Top of Provided records

-- pv_equiv track=rewrite | github.com/sitaramaprasad-e/Prolifics-Sallimae-scripts | Sallie/tools/export_rules_for_markup.py | format_plain
-- ===== SOURCE A (Python) =====
-- from typing import Any, Dict, List, Iterable, Tuple
--
-- def format_plain(grouped: "OrderedDict[str, List[Dict[str, str]]]") -> str:
--     lines: List[str] = []
--     for code_file, rule_items in grouped.items():
--         lines.append(f"{code_file}:")
--         for item in rule_items:
--             rn = item["rule_name"]
--             cf = item.get("code_function") or ""
--             lines.append(f"{rn} ({cf})" if cf else rn)
--         lines.append("")  # blank line between files
--     # Remove trailing blank if present
--     while lines and lines[-1] == "":
--         lines.pop()
--     return "\n".join(lines)
-- ===== SOURCE B (Python) =====
-- def format_plain(grouped):
--     def render(item):
--         cf = item.get("code_function") or ""
--         return f'{item["rule_name"]} ({cf})' if cf else item["rule_name"]
--
--     def go(pairs):
--         if not pairs:
--             return ""
--         (code_file, items), rest = pairs[0], pairs[1:]
--         head = code_file + ":"
--         for it in items:
--             head = head + "\n" + render(it)
--         tail = go(rest)
--         return head if not tail else head + "\n\n" + tail
--
--     return go(list(grouped.items()))
-- ===== Notes on version B (the rewrite author's own statement) =====
-- stated objective: alternative
-- what changed: B recurses over the group list, building each block by direct string concatenation (no intermediate line list, no join) and deciding whether a blank-line separator is needed from whether the recursive tail is empty, so A's blank-line sentinels and trailing while/pop stripping loop disappear.
-- intended difference: When the last file's last rule renders as an empty line (empty rule_name and falsy code_function), A's trailing-blank while loop also eats that rule line (e.g. returns 'f:'), while B keeps it ('f:\n'), which is the intended behaviour since the loop was only meant to drop the blank separator. — e.g. on format_plain([("f", [[("rule_name", "")]])]): A returns "f:", B returns "f:\n"
import Mathlib
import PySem

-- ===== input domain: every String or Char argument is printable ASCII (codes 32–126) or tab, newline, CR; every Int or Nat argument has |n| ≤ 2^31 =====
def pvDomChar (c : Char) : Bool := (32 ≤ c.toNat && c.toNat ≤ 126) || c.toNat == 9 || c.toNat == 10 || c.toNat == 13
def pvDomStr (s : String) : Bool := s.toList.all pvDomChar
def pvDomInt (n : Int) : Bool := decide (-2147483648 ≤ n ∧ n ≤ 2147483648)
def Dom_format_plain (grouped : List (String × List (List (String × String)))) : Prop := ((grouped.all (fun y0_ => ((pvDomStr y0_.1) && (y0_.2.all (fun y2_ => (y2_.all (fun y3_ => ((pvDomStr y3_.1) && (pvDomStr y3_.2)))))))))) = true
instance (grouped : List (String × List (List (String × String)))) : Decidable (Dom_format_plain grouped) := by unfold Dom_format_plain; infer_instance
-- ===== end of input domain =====

-- B recurses over the group list, building each block by direct string concatenation (no line
-- list, no join, no blank-line sentinel, no trailing while/pop stripping loop) and decides
-- whether a "\n\n" separator is needed from whether the recursive tail is empty (objective:
-- alternative decomposition); on the corner in D_ below, B intentionally keeps a trailing
-- empty rule line that A's stripping loop eats.

-- ===== PORT A =====
-- dict lookup on the association-list item: first match (item["rule_name"] raises KeyError
-- when absent — those inputs are excluded by Pre_format_plain; the port reads "" there).
def format_plain (grouped : List (String × List (List (String × String)))) : String :=
  let lines : List String := grouped.foldl (fun lines gp =>
    let lines := lines ++ [gp.1 ++ ":"]
    let lines := gp.2.foldl (fun lines item =>
      let rn := (item.lookup "rule_name").getD ""
      let cf := (item.lookup "code_function").getD ""
      lines ++ [if cf ≠ "" then rn ++ " (" ++ cf ++ ")" else rn]) lines
    lines ++ [""]) []
  -- exact port of `while lines and lines[-1] == "": lines.pop()`
  let lines := (lines.reverse.dropWhile (fun s => s == "")).reverse
  PySem.Str.join "\n" lines

-- ===== PORT B =====
-- Source B's render(item)
def pvRender (item : List (String × String)) : String :=
  let cf := (item.lookup "code_function").getD ""
  if cf ≠ "" then (item.lookup "rule_name").getD "" ++ " (" ++ cf ++ ")"
  else (item.lookup "rule_name").getD ""

-- Source B's recursive go(pairs)
def pvGo : List (String × List (List (String × String))) → String
  | [] => ""
  | gp :: rest =>
    let head := gp.2.foldl (fun h it => h ++ "\n" ++ pvRender it) (gp.1 ++ ":")
    let tail := pvGo rest
    if tail = "" then head else head ++ "\n\n" ++ tail

def format_plain_alt (grouped : List (String × List (List (String × String)))) : String :=
  pvGo grouped

-- ===== PRECONDITION & SPEC =====
-- Pre_ excludes only inputs where some item lacks the "rule_name" key, on which A raises KeyError.
def Pre_format_plain (grouped : List (String × List (List (String × String)))) : Prop :=
  (grouped.all (fun gp => gp.2.all (fun item => (item.lookup "rule_name").isSome))) = true
instance (grouped : List (String × List (List (String × String)))) : Decidable (Pre_format_plain grouped) := by unfold Pre_format_plain; infer_instance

Bottom of Provided records

- What is expected:
Start at the line with "-- ===== PRECONDITION". Give that line and every line after it again, word for word, through the last line above.

- Solution for this exercise:
-- ===== PRECONDITION & SPEC =====
-- Pre_ excludes only inputs where some item lacks the "rule_name" key, on which A raises KeyError.
def Pre_format_plain (grouped : List (String × List (List (String × String)))) : Prop :=
  (grouped.all (fun gp => gp.2.all (fun item => (item.lookup "rule_name").isSome))) = true
instance (grouped : List (String × List (List (String × String)))) : Decidable (Pre_format_plain grouped) := by unfold Pre_format_plain; infer_instance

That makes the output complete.